» **DATA SHOWN**
BEGIN
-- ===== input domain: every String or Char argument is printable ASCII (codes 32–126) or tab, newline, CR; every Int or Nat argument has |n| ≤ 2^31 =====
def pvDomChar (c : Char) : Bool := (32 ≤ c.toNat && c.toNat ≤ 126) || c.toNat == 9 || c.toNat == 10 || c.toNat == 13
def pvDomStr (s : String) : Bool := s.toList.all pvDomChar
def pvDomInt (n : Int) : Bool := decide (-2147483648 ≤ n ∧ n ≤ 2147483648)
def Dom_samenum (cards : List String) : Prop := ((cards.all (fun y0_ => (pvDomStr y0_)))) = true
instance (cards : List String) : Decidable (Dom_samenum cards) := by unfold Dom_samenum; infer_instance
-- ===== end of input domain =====

-- B replaces A's sort + run-length pass by a single-pass dict tally whose values are sorted descending (alternative algorithm, same result).

-- ===== PORT A =====
-- loop body of getnums: card = card[0]; thirteen independent 'if's appending a rank.
-- On an empty card Python raises IndexError at card[0] (PySem.Str.pyGet? = none): excluded by Pre_, the port skips the card there.
def getnumsBody (cardnum : List Int) (card : String) : List Int :=
  match PySem.Str.pyGet? card 0 with
  | none => cardnum      -- IndexError in Python; outside Pre_samenum
  | some c =>
    let cardnum := if c = '2' then cardnum ++ [(2 : Int)] else cardnum
    let cardnum := if c = '3' then cardnum ++ [3] else cardnum
    let cardnum := if c = '4' then cardnum ++ [4] else cardnum
    let cardnum := if c = '5' then cardnum ++ [5] else cardnum
    let cardnum := if c = '6' then cardnum ++ [6] else cardnum
    let cardnum := if c = '7' then cardnum ++ [7] else cardnum
    let cardnum := if c = '8' then cardnum ++ [8] else cardnum
    let cardnum := if c = '9' then cardnum ++ [9] else cardnum
    let cardnum := if c = 'T' then cardnum ++ [10] else cardnum
    let cardnum := if c = 'J' then cardnum ++ [11] else cardnum
    let cardnum := if c = 'Q' then cardnum ++ [12] else cardnum
    let cardnum := if c = 'K' then cardnum ++ [13] else cardnum
    let cardnum := if c = 'A' then cardnum ++ [14] else cardnum
    cardnum

def getnums (cards : List String) : List Int :=
  PySem.List.sorted (cards.foldl getnumsBody []) (fun x => x) false

-- loop body of samenum's for-loop, on the state (num, ans, cnt)
def samenumBody (st : Int × List Int × Int) (card : Int) : Int × List Int × Int :=
  if card = st.1 then (st.1, st.2.1, st.2.2 + 1) else (card, st.2.1 ++ [st.2.2], 1)

def samenum (cards : List String) : List Int :=
  match PySem.List.pyGet? (getnums cards) 0 with
  | none => []           -- cards[0]: IndexError in Python; outside Pre_samenum
  | some num =>
    -- fold = final loop state (num, ans, cnt); return sorted(ans + [cnt])[::-1]
    -- (xs[::-1] is xs.reverse, PySem.List.slice?_none_none_neg_one)
    (PySem.List.sorted (((getnums cards).foldl samenumBody (num, [], 0)).2.1
      ++ [((getnums cards).foldl samenumBody (num, [], 0)).2.2]) (fun x => x) false).reverse

-- ===== PORT B =====
def rankDict : PySem.Dict Char Int :=
  PySem.Dict.ofList [('2', 2), ('3', 3), ('4', 4), ('5', 5), ('6', 6), ('7', 7), ('8', 8),
                     ('9', 9), ('T', 10), ('J', 11), ('Q', 12), ('K', 13), ('A', 14)]
lemma pvScanSeg (p : List Char) (rest a e : List Char) (bufA : Bool) (hp : '.' ∉ p) :
    pvScanB (p ++ rest) a e bufA
      = pvScanB rest (if bufA then a ++ p else a) (if bufA then e else e ++ p) bufA := by
  induction p generalizing a e with
  | nil => simp
  | cons c q ih =>
    have hc : c ≠ '.' := fun h => hp (h ▸ List.mem_cons_self)
    have hq : '.' ∉ q := fun h => hp (List.mem_cons_of_mem _ h)
    cases bufA with
    | true =>
      rw [List.cons_append, pvScanB_nondot c _ _ _ _ hc, if_pos rfl, ih _ _ hq]
      simp
    | false =>
      rw [List.cons_append, pvScanB_nondot c _ _ _ _ hc, if_neg (by simp), ih _ _ hq]
      simp

lemma pvScanParts (ts : List (List Char)) (hts : ∀ p ∈ ts, p ≠ [] ∧ '.' ∉ p)
    (a e : List Char) (bufA : Bool) :
    pvScanB (ts.flatMap (fun p => '.' :: p)) a e bufA = ts.foldl pvStep (a, e) := by
  induction ts generalizing a e bufA with
  | nil => simp [pvScanB]
  | cons p ts ih =>
    obtain ⟨hpne, hpd⟩ := hts p List.mem_cons_self
    have hts' : ∀ q ∈ ts, q ≠ [] ∧ '.' ∉ q := fun q hq => hts q (List.mem_cons_of_mem _ hq)
    cases p with
    | nil => exact absurd rfl hpne
    | cons x xs =>
      have hx : x ≠ '.' := fun h => hpd (h ▸ List.mem_cons_self)
      have hxs : '.' ∉ xs := fun h => hpd (List.mem_cons_of_mem _ h)
      simp only [List.flatMap_cons, List.cons_append, List.foldl_cons]
      show pvScanB ('.' :: (x :: xs ++ ts.flatMap _)) a e bufA = _
      rw [show pvScanB ('.' :: (x :: xs ++ ts.flatMap (fun p => '.' :: p))) a e bufA
            = (if PySem.Chars.isdigit x then
                 pvScanB (x :: xs ++ ts.flatMap (fun p => '.' :: p)) (a ++ ['.']) e true
               else if e ≠ [] then
                 pvScanB (x :: xs ++ ts.flatMap (fun p => '.' :: p)) a (e ++ ['.']) false
               else pvScanB (x :: xs ++ ts.flatMap (fun p => '.' :: p)) a e false) from by
        simp [pvScanB]]
      have hdig : pvHasStartingDigit (x :: xs) = PySem.Chars.isdigit x := by
        simp [pvHasStartingDigit, PySem.List.pyGet?, PySem.List.pyIdx?]
      by_cases hd : PySem.Chars.isdigit x = true
      · rw [if_pos hd]
        rw [show (x :: xs) ++ ts.flatMap (fun p => '.' :: p)
              = (x :: xs) ++ ts.flatMap (fun p => '.' :: p) from rfl]
        rw [pvScanSeg (x :: xs) _ _ _ _ hpd]
        rw [ih hts']
        simp [pvStep, hdig, hd]
      · rw [if_neg hd]
        by_cases he : e = []
        · subst he
          simp only [ne_eq, not_true_eq_false, if_neg, if_false]
          rw [pvScanSeg (x :: xs) _ _ _ _ hpd]
          rw [ih hts']
          simp [pvStep, hdig, hd]
        · rw [if_pos he]
          rw [pvScanSeg (x :: xs) _ _ _ _ hpd]
          rw [ih hts']
          simp [pvStep, hdig, hd, he]

lemma pvLoopA (rest : List (List Char)) (n : Int) (hn : 1 ≤ n) (a e : List Char) :
    (PySem.List.enumerate rest n).foldl (fun (st : List Char × List Char) ip =>
      if ip.1 == 0 then
        (st.1 ++ ip.2, st.2)
      else
        if pvHasStartingDigit ip.2 then (st.1 ++ '.' :: ip.2, st.2)
        else if st.2 ≠ [] then (st.1, st.2 ++ '.' :: ip.2)
        else (st.1, ip.2)) (a, e)
    = rest.foldl pvStep (a, e) := by
  induction rest generalizing n a e with
  | nil => simp [PySem.List.enumerate_nil]
  | cons p t ih =>
    rw [PySem.List.enumerate_cons, List.foldl_cons, List.foldl_cons]
    have hn0 : (n == 0) = false := by simp; omega
    simp only [hn0, Bool.false_eq_true, if_false]
    have hinit : (if pvHasStartingDigit p then (a ++ '.' :: p, e)
        else if e ≠ [] then (a, e ++ '.' :: p) else (a, p)) = pvStep (a, e) p := rfl
    rw [hinit]
    rcases hst : pvStep (a, e) p with ⟨a', e'⟩
    exact ih (n + 1) (by omega) a' e'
END
» **DIRECTIONS FOR THIS TASK**
From the first line of the data above through the line containing "-- ===== end of", set each line down again exactly; include both ends and omit everything else.

» **SOLUTION FOR THIS PROBLEM**
-- ===== input domain: every String or Char argument is printable ASCII (codes 32–126) or tab, newline, CR; every Int or Nat argument has |n| ≤ 2^31 =====
def pvDomChar (c : Char) : Bool := (32 ≤ c.toNat && c.toNat ≤ 126) || c.toNat == 9 || c.toNat == 10 || c.toNat == 13
def pvDomStr (s : String) : Bool := s.toList.all pvDomChar
def pvDomInt (n : Int) : Bool := decide (-2147483648 ≤ n ∧ n ≤ 2147483648)
def Dom_samenum (cards : List String) : Prop := ((cards.all (fun y0_ => (pvDomStr y0_)))) = true
instance (cards : List String) : Decidable (Dom_samenum cards) := by unfold Dom_samenum; infer_instance
-- ===== end of input domain =====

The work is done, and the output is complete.